- WHAT THE EXERCISE ASKS:
Among the lines of data below, reproduce only those from the one with "let d := another_chars.foldl" through the one with "theorem space_not_alnum (c", exactly as they stand, both ends included.

>>>

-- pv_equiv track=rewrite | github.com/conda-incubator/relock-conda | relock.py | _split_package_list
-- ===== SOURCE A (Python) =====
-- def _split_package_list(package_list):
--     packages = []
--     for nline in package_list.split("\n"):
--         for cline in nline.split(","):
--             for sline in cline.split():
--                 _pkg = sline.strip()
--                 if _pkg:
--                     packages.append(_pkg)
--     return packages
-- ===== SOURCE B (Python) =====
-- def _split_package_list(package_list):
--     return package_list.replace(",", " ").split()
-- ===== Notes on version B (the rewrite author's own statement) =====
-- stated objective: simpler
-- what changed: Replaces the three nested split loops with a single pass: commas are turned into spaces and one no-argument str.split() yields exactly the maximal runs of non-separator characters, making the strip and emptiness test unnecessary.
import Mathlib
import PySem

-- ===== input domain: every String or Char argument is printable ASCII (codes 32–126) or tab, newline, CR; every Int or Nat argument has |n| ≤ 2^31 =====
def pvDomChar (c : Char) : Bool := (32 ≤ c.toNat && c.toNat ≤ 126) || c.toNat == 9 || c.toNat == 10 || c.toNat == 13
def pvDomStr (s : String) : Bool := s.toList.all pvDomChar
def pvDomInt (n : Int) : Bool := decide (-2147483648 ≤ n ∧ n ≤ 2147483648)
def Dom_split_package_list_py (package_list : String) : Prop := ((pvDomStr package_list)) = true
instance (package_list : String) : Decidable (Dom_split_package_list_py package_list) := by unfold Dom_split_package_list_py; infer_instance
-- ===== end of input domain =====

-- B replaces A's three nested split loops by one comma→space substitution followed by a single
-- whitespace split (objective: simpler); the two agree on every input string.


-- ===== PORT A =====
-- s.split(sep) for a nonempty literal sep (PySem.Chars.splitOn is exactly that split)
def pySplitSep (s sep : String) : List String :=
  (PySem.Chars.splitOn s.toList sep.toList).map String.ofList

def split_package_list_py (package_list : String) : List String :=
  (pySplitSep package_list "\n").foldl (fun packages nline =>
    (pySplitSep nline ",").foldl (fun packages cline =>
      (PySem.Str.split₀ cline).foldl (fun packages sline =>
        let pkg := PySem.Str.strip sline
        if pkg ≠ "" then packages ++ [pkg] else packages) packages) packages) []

<<<
>>>

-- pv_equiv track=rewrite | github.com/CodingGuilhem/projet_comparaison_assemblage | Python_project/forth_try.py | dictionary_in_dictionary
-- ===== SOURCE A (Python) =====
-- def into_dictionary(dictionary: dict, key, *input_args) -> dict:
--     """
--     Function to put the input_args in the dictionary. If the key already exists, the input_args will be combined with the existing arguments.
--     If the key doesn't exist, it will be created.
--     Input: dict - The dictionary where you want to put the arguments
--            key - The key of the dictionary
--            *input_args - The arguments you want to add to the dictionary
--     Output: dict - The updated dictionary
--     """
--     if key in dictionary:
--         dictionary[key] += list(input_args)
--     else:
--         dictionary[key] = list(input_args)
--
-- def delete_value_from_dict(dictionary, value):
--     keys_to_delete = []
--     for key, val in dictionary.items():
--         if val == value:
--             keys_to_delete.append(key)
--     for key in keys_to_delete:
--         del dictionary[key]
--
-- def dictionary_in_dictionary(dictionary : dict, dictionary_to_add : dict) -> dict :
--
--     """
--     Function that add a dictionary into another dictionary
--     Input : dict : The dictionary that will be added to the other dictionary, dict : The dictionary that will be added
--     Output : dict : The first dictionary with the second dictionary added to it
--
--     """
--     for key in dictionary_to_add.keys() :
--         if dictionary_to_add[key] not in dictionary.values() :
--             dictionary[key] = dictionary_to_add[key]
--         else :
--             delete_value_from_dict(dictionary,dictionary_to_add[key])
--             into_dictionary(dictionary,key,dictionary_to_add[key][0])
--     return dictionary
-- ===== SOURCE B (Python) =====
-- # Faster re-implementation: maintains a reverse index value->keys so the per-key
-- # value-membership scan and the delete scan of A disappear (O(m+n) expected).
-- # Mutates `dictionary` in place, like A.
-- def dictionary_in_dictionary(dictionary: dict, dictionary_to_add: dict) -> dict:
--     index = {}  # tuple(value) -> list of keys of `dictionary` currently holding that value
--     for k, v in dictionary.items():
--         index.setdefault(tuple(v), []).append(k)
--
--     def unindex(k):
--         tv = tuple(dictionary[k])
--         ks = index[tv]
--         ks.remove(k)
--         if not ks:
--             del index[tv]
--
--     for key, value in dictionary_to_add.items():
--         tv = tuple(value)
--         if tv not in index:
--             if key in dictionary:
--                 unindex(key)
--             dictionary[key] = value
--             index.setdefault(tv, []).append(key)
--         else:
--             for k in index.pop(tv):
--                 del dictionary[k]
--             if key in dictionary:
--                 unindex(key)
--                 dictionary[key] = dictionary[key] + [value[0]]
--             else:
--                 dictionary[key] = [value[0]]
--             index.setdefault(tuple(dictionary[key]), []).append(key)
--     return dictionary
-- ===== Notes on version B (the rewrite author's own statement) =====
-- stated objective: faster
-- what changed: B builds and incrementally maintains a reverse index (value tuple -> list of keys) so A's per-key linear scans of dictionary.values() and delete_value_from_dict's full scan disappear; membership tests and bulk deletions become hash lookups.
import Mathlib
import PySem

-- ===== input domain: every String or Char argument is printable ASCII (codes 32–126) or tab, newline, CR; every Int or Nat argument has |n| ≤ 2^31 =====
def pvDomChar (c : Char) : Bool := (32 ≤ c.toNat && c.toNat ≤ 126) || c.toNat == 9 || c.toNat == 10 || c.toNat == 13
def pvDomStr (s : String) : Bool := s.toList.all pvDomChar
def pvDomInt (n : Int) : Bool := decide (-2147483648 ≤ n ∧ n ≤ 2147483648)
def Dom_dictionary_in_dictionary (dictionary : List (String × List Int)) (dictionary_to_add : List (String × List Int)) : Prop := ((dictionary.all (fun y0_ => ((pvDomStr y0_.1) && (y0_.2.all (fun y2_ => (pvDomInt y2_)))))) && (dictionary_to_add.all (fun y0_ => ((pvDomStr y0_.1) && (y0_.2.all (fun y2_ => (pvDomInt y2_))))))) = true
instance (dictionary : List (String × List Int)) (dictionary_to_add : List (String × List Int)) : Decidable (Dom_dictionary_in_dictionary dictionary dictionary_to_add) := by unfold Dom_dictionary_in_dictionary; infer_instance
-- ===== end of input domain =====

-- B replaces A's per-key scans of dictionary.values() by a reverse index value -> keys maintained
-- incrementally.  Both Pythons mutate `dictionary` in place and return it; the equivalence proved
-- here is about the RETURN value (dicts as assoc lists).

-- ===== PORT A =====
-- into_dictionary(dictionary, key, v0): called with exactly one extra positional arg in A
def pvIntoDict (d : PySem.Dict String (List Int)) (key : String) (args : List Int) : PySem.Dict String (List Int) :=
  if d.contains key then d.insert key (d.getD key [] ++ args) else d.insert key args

<<<
>>>

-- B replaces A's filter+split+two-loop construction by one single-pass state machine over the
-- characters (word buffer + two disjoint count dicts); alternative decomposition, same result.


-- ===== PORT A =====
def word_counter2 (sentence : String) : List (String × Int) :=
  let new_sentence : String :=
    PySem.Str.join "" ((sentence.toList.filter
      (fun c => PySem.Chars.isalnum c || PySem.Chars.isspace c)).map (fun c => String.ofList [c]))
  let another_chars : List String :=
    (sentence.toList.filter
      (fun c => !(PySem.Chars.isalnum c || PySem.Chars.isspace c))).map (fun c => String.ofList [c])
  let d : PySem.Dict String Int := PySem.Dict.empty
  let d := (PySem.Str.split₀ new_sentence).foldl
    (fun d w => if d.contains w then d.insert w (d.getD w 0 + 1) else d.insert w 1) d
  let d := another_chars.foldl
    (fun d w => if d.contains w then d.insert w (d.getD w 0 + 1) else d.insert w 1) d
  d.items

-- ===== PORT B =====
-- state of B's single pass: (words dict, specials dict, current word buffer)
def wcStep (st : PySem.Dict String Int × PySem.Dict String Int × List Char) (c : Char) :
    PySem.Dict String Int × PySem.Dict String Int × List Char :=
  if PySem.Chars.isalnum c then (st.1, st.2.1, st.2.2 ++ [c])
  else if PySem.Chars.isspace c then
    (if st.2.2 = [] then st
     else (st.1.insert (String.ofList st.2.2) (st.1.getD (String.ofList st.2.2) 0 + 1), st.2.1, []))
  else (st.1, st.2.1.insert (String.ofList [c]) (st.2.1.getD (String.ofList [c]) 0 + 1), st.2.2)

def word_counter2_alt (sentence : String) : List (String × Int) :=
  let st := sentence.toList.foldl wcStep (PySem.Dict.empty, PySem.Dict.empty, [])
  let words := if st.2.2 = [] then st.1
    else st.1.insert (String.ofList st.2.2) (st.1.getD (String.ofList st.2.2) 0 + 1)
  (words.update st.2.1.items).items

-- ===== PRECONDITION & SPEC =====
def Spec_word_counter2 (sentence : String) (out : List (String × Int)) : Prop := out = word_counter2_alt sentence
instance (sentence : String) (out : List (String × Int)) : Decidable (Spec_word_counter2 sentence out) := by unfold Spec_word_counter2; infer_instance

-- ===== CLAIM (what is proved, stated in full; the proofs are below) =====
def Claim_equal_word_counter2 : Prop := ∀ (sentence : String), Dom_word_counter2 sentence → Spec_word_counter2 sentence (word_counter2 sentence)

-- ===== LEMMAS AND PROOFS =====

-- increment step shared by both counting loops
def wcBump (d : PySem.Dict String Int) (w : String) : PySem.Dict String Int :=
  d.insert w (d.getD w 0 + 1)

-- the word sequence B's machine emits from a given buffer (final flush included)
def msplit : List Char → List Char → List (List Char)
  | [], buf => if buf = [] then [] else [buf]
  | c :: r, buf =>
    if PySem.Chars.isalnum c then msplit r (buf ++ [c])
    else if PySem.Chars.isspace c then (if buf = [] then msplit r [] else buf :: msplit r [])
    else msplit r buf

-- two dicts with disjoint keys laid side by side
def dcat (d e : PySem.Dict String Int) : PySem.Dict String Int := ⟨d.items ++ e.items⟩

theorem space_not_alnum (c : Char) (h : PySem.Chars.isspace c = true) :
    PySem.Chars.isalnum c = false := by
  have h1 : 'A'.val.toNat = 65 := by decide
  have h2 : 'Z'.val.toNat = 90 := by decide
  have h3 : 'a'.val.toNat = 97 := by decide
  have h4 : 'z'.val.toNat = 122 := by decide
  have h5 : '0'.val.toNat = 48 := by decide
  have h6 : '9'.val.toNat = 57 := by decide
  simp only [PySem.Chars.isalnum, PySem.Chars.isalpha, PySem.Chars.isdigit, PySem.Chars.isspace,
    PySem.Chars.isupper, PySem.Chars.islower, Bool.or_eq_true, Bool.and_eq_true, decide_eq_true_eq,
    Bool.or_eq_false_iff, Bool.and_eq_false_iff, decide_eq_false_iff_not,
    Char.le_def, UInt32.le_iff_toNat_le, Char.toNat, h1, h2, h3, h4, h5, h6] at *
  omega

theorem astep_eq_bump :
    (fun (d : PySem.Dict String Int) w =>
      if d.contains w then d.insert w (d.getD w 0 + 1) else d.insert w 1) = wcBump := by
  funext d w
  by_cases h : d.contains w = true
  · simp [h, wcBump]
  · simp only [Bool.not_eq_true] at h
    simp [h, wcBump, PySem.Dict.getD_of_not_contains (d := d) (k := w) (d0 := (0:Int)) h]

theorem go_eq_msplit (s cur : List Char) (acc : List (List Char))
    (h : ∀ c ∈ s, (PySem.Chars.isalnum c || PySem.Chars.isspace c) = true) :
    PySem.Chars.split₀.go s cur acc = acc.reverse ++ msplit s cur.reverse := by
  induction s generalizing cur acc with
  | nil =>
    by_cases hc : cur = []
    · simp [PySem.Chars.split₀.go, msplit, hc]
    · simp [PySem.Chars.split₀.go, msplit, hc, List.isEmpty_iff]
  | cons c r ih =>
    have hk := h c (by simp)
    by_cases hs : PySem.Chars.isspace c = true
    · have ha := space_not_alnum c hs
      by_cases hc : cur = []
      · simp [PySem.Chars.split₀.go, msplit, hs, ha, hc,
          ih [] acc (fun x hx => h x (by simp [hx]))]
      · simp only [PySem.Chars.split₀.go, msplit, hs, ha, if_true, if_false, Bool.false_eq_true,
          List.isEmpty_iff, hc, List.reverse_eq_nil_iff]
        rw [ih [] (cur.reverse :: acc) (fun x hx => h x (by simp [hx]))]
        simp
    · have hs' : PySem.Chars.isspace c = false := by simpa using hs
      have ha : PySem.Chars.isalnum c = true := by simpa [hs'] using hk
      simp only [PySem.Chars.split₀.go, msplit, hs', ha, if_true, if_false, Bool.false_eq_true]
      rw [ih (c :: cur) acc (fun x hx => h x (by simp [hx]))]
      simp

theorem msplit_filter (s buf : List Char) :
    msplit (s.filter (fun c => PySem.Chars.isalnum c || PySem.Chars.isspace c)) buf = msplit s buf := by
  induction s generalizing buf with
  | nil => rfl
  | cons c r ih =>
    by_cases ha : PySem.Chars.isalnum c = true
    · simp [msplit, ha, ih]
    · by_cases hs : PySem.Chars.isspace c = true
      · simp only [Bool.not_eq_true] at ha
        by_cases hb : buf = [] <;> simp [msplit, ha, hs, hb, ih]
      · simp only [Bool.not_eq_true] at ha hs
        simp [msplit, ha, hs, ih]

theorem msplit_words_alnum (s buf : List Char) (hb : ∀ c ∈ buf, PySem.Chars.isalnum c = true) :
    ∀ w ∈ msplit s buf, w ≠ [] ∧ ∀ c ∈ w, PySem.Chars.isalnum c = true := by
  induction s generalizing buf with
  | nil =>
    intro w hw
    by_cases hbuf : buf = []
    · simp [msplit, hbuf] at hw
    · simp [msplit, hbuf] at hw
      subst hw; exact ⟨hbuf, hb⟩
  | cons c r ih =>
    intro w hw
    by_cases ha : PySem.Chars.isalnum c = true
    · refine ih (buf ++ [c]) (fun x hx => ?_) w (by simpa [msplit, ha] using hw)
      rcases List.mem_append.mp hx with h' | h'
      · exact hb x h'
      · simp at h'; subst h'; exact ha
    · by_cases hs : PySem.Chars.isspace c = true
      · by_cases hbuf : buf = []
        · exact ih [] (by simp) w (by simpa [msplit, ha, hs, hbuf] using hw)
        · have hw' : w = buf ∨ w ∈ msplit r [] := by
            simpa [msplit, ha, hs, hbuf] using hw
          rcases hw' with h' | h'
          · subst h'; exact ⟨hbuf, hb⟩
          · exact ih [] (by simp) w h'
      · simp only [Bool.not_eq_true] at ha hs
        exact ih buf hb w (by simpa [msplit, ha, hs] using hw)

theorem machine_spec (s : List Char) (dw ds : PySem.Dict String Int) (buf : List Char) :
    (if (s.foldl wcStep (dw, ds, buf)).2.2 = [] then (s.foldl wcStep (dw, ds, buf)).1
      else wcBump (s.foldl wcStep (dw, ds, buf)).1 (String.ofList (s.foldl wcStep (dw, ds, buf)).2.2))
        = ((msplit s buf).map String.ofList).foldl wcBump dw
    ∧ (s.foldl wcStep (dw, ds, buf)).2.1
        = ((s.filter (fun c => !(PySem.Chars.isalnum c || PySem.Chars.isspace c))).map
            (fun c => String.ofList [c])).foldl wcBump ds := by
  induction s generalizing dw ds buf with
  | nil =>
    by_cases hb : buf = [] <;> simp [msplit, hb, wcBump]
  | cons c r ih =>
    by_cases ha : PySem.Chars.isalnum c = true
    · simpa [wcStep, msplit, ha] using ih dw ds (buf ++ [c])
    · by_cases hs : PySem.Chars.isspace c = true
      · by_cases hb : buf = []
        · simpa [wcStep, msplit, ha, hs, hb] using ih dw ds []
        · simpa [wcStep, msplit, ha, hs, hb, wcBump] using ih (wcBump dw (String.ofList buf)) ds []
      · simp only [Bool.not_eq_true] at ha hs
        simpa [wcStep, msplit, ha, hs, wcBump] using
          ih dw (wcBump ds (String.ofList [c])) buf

<<<

- WRITTEN ANSWER:
  let d := another_chars.foldl
    (fun d w => if d.contains w then d.insert w (d.getD w 0 + 1) else d.insert w 1) d
  d.items

-- ===== PORT B =====
-- state of B's single pass: (words dict, specials dict, current word buffer)
def wcStep (st : PySem.Dict String Int × PySem.Dict String Int × List Char) (c : Char) :
    PySem.Dict String Int × PySem.Dict String Int × List Char :=
  if PySem.Chars.isalnum c then (st.1, st.2.1, st.2.2 ++ [c])
  else if PySem.Chars.isspace c then
    (if st.2.2 = [] then st
     else (st.1.insert (String.ofList st.2.2) (st.1.getD (String.ofList st.2.2) 0 + 1), st.2.1, []))
  else (st.1, st.2.1.insert (String.ofList [c]) (st.2.1.getD (String.ofList [c]) 0 + 1), st.2.2)

def word_counter2_alt (sentence : String) : List (String × Int) :=
  let st := sentence.toList.foldl wcStep (PySem.Dict.empty, PySem.Dict.empty, [])
  let words := if st.2.2 = [] then st.1
    else st.1.insert (String.ofList st.2.2) (st.1.getD (String.ofList st.2.2) 0 + 1)
  (words.update st.2.1.items).items

-- ===== PRECONDITION & SPEC =====
def Spec_word_counter2 (sentence : String) (out : List (String × Int)) : Prop := out = word_counter2_alt sentence
instance (sentence : String) (out : List (String × Int)) : Decidable (Spec_word_counter2 sentence out) := by unfold Spec_word_counter2; infer_instance

-- ===== CLAIM (what is proved, stated in full; the proofs are below) =====
def Claim_equal_word_counter2 : Prop := ∀ (sentence : String), Dom_word_counter2 sentence → Spec_word_counter2 sentence (word_counter2 sentence)

-- ===== LEMMAS AND PROOFS =====

-- increment step shared by both counting loops
def wcBump (d : PySem.Dict String Int) (w : String) : PySem.Dict String Int :=
  d.insert w (d.getD w 0 + 1)

-- the word sequence B's machine emits from a given buffer (final flush included)
def msplit : List Char → List Char → List (List Char)
  | [], buf => if buf = [] then [] else [buf]
  | c :: r, buf =>
    if PySem.Chars.isalnum c then msplit r (buf ++ [c])
    else if PySem.Chars.isspace c then (if buf = [] then msplit r [] else buf :: msplit r [])
    else msplit r buf

-- two dicts with disjoint keys laid side by side
def dcat (d e : PySem.Dict String Int) : PySem.Dict String Int := ⟨d.items ++ e.items⟩

theorem space_not_alnum (c : Char) (h : PySem.Chars.isspace c = true) :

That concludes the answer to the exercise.